» **Assigned task**:
From the data below, give the number of lines holding the word "weights", with nothing else added.

[Opening Material supplied section]

-- pv_equiv track=rewrite | github.com/MuongKimhong/SpaceX-rocket | rocket.py | draw_fire
-- ===== SOURCE A (Python) =====
-- def draw_fire(fire, fm_one, fm_two, fm_three) -> str:
--     center_index = 30
--     point_from_center = 0
--
--     for d in range(15): # down direction
--         fire = fire + "\n"
--
--         for i in range(60):
--             if d <= 8:
--                 point_from_center = 5
--             else:
--                 point_from_center = 15 - d
--
--             if i < center_index - point_from_center or i > center_index + point_from_center:
--                 fire = fire + " "
--             elif d == fm_one or d == fm_two or d == fm_three:
--                 fire = fire + "v"
--             else:
--                 fire = fire + "*"
--
--     return fire
-- ===== SOURCE B (Python) =====
-- def draw_fire(fire, fm_one, fm_two, fm_three) -> str:
--     rows = []
--     for d in range(15):
--         p = 5 if d <= 8 else 15 - d
--         ch = 'v' if d in (fm_one, fm_two, fm_three) else '*'
--         rows.append('\n' + ' ' * (30 - p) + ch * (2 * p + 1) + ' ' * (29 - p))
--     return fire + ''.join(rows)
-- ===== Notes on version B (the rewrite author's own statement) =====
-- stated objective: simpler
-- what changed: Each 60-column row is built directly by string repetition from a closed-form half-width p (5 for d<=8, else 15-d), removing the inner 60-iteration loop with its per-character branching and the quadratic string re-append.
import Mathlib
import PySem

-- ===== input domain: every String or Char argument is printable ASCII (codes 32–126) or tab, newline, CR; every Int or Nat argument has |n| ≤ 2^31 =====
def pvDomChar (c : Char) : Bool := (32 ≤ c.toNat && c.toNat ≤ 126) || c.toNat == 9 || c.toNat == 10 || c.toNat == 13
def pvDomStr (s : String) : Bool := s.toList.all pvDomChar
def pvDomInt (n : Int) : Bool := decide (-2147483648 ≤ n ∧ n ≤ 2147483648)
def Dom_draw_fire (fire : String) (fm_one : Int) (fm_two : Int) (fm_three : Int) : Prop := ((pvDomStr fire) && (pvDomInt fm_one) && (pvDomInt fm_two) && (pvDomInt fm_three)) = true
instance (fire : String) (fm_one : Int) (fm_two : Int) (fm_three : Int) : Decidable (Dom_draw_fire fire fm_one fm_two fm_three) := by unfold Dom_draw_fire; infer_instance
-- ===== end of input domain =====

-- B builds each row directly by character repetition from the closed-form half-width p,
-- replacing A's inner 60-column loop with per-character branching; objective: simpler.

-- ===== PORT A =====
-- literal transliteration of A: outer loop over range(15), inner loop over range(60),
-- appending one character at a time (strings carried as List Char; PySem note: Lean's
-- String.append is kernel-opaque, so appends are exact on code points via toList/mk)
def draw_fire (fire : String) (fm_one : Int) (fm_two : Int) (fm_three : Int) : String :=
  String.mk <|
    (PySem.List.pyRange 0 15 1).foldl (fun f d =>
      (PySem.List.pyRange 0 60 1).foldl (fun f2 i =>
        let point_from_center : Int := if d ≤ 8 then 5 else 15 - d
        if i < 30 - point_from_center ∨ 30 + point_from_center < i then f2 ++ [' ']
        else if d = fm_one ∨ d = fm_two ∨ d = fm_three then f2 ++ ['v']
        else f2 ++ ['*'])
        (f ++ ['\n']))
      fire.toList

-- ===== PORT B =====
-- transliteration of Source B: build the 15 rows by repetition, join, append to fire
def draw_fire_alt (fire : String) (fm_one : Int) (fm_two : Int) (fm_three : Int) : String :=
  String.mk <|
    fire.toList ++
      (PySem.List.pyRange 0 15 1).flatMap (fun d =>
        let p : Int := if d ≤ 8 then 5 else 15 - d
        let ch : Char := if d = fm_one ∨ d = fm_two ∨ d = fm_three then 'v' else '*'
        '\n' :: (List.replicate (30 - p).toNat ' ' ++ List.replicate (2 * p + 1).toNat ch
                  ++ List.replicate (29 - p).toNat ' '))

-- ===== PRECONDITION & SPEC =====
def Spec_draw_fire (fire : String) (fm_one : Int) (fm_two : Int) (fm_three : Int) (out : String) : Prop := out = draw_fire_alt fire fm_one fm_two fm_three
instance (fire : String) (fm_one : Int) (fm_two : Int) (fm_three : Int) (out : String) : Decidable (Spec_draw_fire fire fm_one fm_two fm_three out) := by unfold Spec_draw_fire; infer_instance

-- ===== CLAIM (what is proved, stated in full; the proofs are below) =====
def Claim_equal_draw_fire : Prop := ∀ (fire : String) (fm_one : Int) (fm_two : Int) (fm_three : Int), Dom_draw_fire fire fm_one fm_two fm_three → Spec_draw_fire fire fm_one fm_two fm_three (draw_fire fire fm_one fm_two fm_three)

-- ===== LEMMAS AND PROOFS =====

-- A's inner-loop character, with the fm-membership test abstracted to a Bool
def pvCell (d : Int) (hit : Bool) (i : Int) : List Char :=
  if i < 30 - (if d ≤ 8 then (5:Int) else 15 - d) ∨ 30 + (if d ≤ 8 then (5:Int) else 15 - d) < i
  then [' '] else if hit then ['v'] else ['*']

-- B's row, with the membership test abstracted to a Bool
def pvRow (d : Int) (hit : Bool) : List Char :=
  let p : Int := if d ≤ 8 then 5 else 15 - d
  List.replicate (30 - p).toNat ' ' ++ List.replicate (2 * p + 1).toNat (if hit then 'v' else '*')
    ++ List.replicate (29 - p).toNat ' '

-- for each of the 15 rows, A's 60 cells concatenate to B's row (closed computation)
set_option maxHeartbeats 2000000 in
theorem pvRows_eq : ∀ d ∈ PySem.List.pyRange 0 15 1, ∀ hit : Bool,
    (PySem.List.pyRange 0 60 1).flatMap (pvCell d hit) = pvRow d hit := by decide

theorem pv_draw_fire_eq (fire : String) (fm_one fm_two fm_three : Int) :
    draw_fire fire fm_one fm_two fm_three = draw_fire_alt fire fm_one fm_two fm_three := by
  unfold draw_fire draw_fire_alt
  refine congrArg String.mk ?_
  have hcell : ∀ d : Int,
      (fun (f2 : List Char) (i : Int) =>
        let point_from_center : Int := if d ≤ 8 then 5 else 15 - d
        if i < 30 - point_from_center ∨ 30 + point_from_center < i then f2 ++ [' ']
        else if d = fm_one ∨ d = fm_two ∨ d = fm_three then f2 ++ ['v']
        else f2 ++ ['*'])
      = fun f2 i => f2 ++ pvCell d (decide (d = fm_one ∨ d = fm_two ∨ d = fm_three)) i := by
    intro d; funext f2 i
    by_cases hp : d = fm_one ∨ d = fm_two ∨ d = fm_three <;>
      simp only [pvCell, hp, decide_true, decide_false, if_true, if_false] <;>
      split_ifs <;> simp_all
  have houter :
      (fun (f : List Char) (d : Int) =>
        (PySem.List.pyRange 0 60 1).foldl (fun f2 i =>
          let point_from_center : Int := if d ≤ 8 then 5 else 15 - d
          if i < 30 - point_from_center ∨ 30 + point_from_center < i then f2 ++ [' ']
          else if d = fm_one ∨ d = fm_two ∨ d = fm_three then f2 ++ ['v']
          else f2 ++ ['*'])
          (f ++ ['\n']))
      = fun f d => f ++ ('\n' :: (PySem.List.pyRange 0 60 1).flatMap
          (pvCell d (decide (d = fm_one ∨ d = fm_two ∨ d = fm_three)))) := by
    funext f d
    rw [hcell d, PySem.List.foldl_append_eq_flatMap, List.append_assoc]
    rfl
  rw [houter, PySem.List.foldl_append_eq_flatMap]
  congr 1
  rw [List.flatMap_def, List.flatMap_def]
  congr 1
  apply List.map_congr_left
  intro d hd
  rw [pvRows_eq d hd]
  by_cases hp : d = fm_one ∨ d = fm_two ∨ d = fm_three <;> simp [pvRow, hp]

-- ===== VERDICT (by name: the statement is the Claim_ definition above) =====
theorem draw_fire_spec : Claim_equal_draw_fire := by
  intro fire fm_one fm_two fm_three _
  exact pv_draw_fire_eq fire fm_one fm_two fm_three
-- pv_equiv track=rewrite | github.com/pypi-data/pypi-mirror-107 | packages/percstat/percstat-0.0.0a14.tar.gz/percstat-0.0.0a14/percstat/percstat.py | P_cond
-- ===== SOURCE A (Python) =====
-- def P_cond(li,cond):
--     c2=0;
--     c3=0;
--     if "&" in cond:
--         cond2=cond.split("&")
--         for cond3 in cond2:
--             if ">=" in cond3:
--                 c=cond3.split("=")
--                 c2=int(c[1])
--                 for i in li:
--                     if i[0]>=c2:
--                         c3+=i[1]
--             elif ">" in cond3:
--                 c=cond3.split(">")
--                 c2=int(c[1])
--                 for i in li:
--                     if i[0]>c2:
--                         c3+=i[1]
--             elif "<=" in cond3:
--                 c=cond3.split("=")
--                 c2=int(c[1])
--                 for i in li:
--                     if i[0]<=c2:
--                         c3+=i[1]
--             elif "<" in cond3:
--                 c=cond3.split("<")
--                 c2=int(c[1])
--                 for i in li:
--                     if i[0]<c2:
--                         c3+=i[1]
--             elif "=" in cond3:
--                 c=cond3.split("=")
--                 c2=int(c[1])
--                 for i in li:
--                     if i[0]==c2:
--                         c3+=i[1]
--     else:
--         cond2=cond
--         if ">=" in cond2:
--             c=cond.split("=")
--             c2=int(c[1])
--             for i in li:
--                 if i[0]>=c2:
--                     c3+=i[1]
--         elif ">" in cond2:
--             c=cond.split(">")
--             c2=int(c[1])
--             for i in li:
--                 if i[0]>c2:
--                     c3+=i[1]
--         elif "<=" in cond2:
--             c=cond.split("=")
--             c2=int(c[1])
--             for i in li:
--                 if i[0]<=c2:
--                     c3+=i[1]
--         elif "<" in cond2:
--             c=cond.split("<")
--             c2=int(c[1])
--             for i in li:
--                 if i[0]<c2:
--                     c3+=i[1]
--         elif "=" in cond2:
--             c=cond.split("=")
--             c2=int(c[1])
--             for i in li:
--                 if i[0]==c2:
--                     c3+=i[1]
--     return c3
-- ===== SOURCE B (Python) =====
-- # B: parse the condition(s) into (op, threshold) specs first; if any, sort the
-- # rows by key once, build a prefix-sum table of the weights, and answer every
-- # spec with binary-searched boundaries into that table instead of rescanning
-- # the whole list per condition.
--
-- def _lower(keys, pred):
--     # first index i with not pred(keys[i]); keys ascending, pred downward-closed
--     lo, hi = 0, len(keys)
--     while lo < hi:
--         mid = (lo + hi) // 2
--         if pred(keys[mid]):
--             lo = mid + 1
--         else:
--             hi = mid
--     return lo
--
-- def P_cond(li, cond):
--     specs = []
--     for sub in (cond.split("&") if "&" in cond else [cond]):
--         if ">=" in sub:
--             specs.append((0, int(sub.split("=")[1])))
--         elif ">" in sub:
--             specs.append((1, int(sub.split(">")[1])))
--         elif "<=" in sub:
--             specs.append((2, int(sub.split("=")[1])))
--         elif "<" in sub:
--             specs.append((3, int(sub.split("<")[1])))
--         elif "=" in sub:
--             specs.append((4, int(sub.split("=")[1])))
--     if not specs:
--         return 0
--     rows = sorted(li, key=lambda r: r[0])
--     keys = [r[0] for r in rows]
--     pref = [0]
--     s = 0
--     for r in rows:
--         s += r[1]
--         pref.append(s)
--     total = s
--
--     def below(pred):
--         # total weight of the rows whose key satisfies the downward-closed pred
--         return pref[_lower(keys, pred)]
--
--     out = 0
--     for op, t in specs:
--         if op == 0:
--             out += total - below(lambda k: k < t)
--         elif op == 1:
--             out += total - below(lambda k: k <= t)
--         elif op == 2:
--             out += below(lambda k: k <= t)
--         elif op == 3:
--             out += below(lambda k: k < t)
--         elif op == 4:
--             out += below(lambda k: k <= t) - below(lambda k: k < t)
--     return out
-- ===== Notes on version B (the rewrite author's own statement) =====
-- stated objective: alternative
-- what changed: A rescans the whole list once per sub-condition through ten duplicated operator-specific loops; B parses the condition(s) into (op, threshold) specs first, then sorts the rows by key once, builds a prefix-sum table of the weights, and answers each spec as a difference of two prefix sums located by hand-written binary search.
-- outside the precondition, e.g. on P_cond([[5]], '<3'): A returns 0, B raises IndexError
import Mathlib
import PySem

[Closing Material supplied section]

» **Task answer**:
2